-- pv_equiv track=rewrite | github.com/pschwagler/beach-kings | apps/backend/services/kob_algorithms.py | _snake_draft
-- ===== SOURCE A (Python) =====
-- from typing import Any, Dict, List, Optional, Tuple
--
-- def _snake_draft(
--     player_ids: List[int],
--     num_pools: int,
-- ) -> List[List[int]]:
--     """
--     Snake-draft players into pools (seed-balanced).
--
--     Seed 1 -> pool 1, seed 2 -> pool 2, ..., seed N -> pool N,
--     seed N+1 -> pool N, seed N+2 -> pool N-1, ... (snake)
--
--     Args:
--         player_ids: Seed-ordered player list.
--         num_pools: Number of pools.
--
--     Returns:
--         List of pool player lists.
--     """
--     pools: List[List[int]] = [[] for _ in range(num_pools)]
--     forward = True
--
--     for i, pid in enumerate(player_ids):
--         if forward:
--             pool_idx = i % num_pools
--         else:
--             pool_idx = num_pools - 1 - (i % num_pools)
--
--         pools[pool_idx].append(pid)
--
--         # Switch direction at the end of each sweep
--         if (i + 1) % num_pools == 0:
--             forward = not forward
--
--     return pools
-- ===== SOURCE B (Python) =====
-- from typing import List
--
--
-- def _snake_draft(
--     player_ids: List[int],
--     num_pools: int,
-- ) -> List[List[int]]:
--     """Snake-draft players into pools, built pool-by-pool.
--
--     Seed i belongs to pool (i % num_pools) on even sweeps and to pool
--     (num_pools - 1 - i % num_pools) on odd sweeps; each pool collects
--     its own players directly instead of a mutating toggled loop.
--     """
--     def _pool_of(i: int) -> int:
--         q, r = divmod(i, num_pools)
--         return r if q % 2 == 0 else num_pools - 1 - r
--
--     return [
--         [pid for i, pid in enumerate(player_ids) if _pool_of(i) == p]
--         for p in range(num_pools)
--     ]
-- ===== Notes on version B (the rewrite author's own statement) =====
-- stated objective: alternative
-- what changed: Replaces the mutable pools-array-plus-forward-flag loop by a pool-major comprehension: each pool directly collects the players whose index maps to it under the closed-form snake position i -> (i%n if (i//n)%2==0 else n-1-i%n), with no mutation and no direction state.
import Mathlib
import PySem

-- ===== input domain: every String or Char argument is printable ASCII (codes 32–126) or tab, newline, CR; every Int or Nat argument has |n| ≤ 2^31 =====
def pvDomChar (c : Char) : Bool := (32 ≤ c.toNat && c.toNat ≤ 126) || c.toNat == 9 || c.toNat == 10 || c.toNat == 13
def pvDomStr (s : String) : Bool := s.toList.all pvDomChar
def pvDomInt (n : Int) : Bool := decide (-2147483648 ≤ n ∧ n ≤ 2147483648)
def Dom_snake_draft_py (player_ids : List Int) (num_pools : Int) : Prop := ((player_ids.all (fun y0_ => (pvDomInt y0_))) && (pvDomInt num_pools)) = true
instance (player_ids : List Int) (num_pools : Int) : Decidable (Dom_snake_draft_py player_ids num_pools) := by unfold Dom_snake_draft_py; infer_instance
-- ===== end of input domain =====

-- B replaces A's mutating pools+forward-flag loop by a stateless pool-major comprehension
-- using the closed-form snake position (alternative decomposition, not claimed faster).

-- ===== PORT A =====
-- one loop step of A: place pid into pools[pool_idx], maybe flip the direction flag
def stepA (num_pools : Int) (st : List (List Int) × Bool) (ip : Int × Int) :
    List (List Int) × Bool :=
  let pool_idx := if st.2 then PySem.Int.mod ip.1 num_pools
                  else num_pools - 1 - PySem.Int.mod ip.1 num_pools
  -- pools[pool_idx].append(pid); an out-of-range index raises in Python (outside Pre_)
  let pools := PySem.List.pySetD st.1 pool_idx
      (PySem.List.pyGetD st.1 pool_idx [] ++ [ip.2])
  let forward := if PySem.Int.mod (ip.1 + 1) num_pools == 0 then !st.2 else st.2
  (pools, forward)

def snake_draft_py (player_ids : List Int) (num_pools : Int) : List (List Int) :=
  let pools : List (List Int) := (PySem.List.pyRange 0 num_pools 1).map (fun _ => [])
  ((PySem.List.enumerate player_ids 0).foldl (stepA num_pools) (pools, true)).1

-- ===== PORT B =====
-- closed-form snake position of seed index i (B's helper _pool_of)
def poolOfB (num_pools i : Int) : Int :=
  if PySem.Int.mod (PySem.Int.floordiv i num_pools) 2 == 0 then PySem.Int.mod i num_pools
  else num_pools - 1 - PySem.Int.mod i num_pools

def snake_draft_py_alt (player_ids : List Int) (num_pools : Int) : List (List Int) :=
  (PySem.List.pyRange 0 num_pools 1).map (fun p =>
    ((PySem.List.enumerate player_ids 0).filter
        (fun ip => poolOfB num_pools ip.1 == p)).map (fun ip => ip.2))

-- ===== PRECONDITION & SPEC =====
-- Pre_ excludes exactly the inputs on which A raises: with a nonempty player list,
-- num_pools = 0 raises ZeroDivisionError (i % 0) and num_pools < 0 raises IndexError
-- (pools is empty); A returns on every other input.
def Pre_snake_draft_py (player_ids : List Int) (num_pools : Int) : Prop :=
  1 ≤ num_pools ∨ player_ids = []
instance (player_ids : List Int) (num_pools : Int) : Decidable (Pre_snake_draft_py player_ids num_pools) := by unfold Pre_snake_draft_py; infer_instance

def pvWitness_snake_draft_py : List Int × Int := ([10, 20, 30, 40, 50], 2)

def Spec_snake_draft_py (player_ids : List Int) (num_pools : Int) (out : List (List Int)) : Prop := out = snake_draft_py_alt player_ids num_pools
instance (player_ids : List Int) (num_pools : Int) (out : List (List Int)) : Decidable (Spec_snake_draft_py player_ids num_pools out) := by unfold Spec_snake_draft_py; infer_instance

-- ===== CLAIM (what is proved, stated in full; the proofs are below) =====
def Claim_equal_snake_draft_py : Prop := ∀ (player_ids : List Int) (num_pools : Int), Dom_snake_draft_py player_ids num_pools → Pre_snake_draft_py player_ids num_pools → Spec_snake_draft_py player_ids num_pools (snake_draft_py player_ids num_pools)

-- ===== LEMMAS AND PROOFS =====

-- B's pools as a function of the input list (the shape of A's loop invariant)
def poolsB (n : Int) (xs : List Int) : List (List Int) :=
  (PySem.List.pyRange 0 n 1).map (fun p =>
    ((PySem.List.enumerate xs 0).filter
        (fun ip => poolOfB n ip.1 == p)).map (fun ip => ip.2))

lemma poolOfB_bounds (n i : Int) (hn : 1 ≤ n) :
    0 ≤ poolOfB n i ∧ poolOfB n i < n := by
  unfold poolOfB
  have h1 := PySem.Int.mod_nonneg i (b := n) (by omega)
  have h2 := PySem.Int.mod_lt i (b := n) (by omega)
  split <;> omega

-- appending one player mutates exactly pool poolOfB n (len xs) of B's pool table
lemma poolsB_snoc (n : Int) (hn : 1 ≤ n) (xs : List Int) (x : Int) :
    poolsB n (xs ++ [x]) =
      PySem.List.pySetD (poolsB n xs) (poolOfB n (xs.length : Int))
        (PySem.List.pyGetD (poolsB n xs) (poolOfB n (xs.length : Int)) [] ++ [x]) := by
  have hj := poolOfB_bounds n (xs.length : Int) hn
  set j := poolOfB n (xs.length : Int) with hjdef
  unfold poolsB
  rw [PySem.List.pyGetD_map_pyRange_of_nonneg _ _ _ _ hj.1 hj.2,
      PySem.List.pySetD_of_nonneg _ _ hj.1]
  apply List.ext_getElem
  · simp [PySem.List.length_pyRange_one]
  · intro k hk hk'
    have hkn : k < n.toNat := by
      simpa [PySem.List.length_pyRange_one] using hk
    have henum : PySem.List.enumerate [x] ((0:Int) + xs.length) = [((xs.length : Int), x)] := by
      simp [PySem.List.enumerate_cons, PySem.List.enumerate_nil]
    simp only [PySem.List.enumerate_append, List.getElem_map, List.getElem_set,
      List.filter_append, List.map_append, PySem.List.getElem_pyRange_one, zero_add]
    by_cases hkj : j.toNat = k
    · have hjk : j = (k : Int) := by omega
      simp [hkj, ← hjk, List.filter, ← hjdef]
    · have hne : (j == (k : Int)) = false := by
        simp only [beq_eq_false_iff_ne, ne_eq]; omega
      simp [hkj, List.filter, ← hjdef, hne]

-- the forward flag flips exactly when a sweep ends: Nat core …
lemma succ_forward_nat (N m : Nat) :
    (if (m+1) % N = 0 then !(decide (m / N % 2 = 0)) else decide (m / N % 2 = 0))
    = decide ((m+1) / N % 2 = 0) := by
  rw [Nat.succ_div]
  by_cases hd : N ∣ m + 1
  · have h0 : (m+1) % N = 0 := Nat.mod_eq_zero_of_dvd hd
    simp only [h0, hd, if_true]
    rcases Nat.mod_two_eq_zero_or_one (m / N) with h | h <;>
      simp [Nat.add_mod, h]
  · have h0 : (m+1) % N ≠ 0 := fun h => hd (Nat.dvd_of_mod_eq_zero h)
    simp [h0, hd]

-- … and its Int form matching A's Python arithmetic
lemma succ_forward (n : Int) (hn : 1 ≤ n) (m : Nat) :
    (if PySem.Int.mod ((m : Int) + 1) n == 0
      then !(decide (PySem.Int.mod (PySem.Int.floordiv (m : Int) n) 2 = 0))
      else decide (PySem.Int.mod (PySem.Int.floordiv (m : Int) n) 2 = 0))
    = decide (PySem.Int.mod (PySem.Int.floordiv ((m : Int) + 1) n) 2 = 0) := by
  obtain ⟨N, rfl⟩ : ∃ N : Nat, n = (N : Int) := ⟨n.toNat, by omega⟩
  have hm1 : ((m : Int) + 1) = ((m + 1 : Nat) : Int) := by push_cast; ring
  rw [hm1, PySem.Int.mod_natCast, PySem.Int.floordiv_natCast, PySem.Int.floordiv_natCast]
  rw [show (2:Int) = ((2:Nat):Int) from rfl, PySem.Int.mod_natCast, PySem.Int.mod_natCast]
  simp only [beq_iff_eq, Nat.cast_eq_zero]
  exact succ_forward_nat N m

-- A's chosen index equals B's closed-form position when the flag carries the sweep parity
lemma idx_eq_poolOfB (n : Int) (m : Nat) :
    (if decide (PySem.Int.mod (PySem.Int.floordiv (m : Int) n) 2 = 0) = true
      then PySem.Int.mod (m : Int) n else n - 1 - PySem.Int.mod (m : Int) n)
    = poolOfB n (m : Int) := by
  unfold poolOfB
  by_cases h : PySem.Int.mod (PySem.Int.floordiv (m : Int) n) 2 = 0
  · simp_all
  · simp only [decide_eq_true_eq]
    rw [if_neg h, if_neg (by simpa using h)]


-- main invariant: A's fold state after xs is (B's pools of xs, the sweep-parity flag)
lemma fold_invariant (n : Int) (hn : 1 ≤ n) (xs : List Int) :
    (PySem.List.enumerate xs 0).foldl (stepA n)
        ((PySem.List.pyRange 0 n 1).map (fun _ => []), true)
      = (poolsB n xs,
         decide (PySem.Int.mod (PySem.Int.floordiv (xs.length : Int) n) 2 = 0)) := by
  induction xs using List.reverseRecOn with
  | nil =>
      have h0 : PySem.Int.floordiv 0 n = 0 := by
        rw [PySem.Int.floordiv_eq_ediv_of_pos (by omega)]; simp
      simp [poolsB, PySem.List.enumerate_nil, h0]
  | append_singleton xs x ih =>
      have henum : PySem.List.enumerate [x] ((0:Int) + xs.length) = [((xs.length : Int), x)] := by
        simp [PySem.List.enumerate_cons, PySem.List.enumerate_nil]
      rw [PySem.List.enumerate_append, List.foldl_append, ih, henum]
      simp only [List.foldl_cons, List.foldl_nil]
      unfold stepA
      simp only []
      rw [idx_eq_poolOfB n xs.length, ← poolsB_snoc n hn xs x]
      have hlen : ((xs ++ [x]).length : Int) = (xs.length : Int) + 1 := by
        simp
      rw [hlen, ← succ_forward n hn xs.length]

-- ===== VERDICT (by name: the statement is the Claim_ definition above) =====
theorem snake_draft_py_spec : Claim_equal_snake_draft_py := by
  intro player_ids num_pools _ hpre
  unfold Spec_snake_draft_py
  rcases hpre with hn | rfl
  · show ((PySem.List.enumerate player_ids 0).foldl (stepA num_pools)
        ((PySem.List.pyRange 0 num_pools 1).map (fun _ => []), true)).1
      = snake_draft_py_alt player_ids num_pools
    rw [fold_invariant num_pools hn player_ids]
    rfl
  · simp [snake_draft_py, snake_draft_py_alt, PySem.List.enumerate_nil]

==============================

» **What is being asked**
Find the word "Bool" in the data and show each line that holds it.

» **Answer box**
def pvDomChar (c : Char) : Bool := (32 ≤ c.toNat && c.toNat ≤ 126) || c.toNat == 9 || c.toNat == 10 || c.toNat == 13
def pvDomStr (s : String) : Bool := s.toList.all pvDomChar
def pvDomInt (n : Int) : Bool := decide (-2147483648 ≤ n ∧ n ≤ 2147483648)
def stepA (num_pools : Int) (st : List (List Int) × Bool) (ip : Int × Int) :
    List (List Int) × Bool :=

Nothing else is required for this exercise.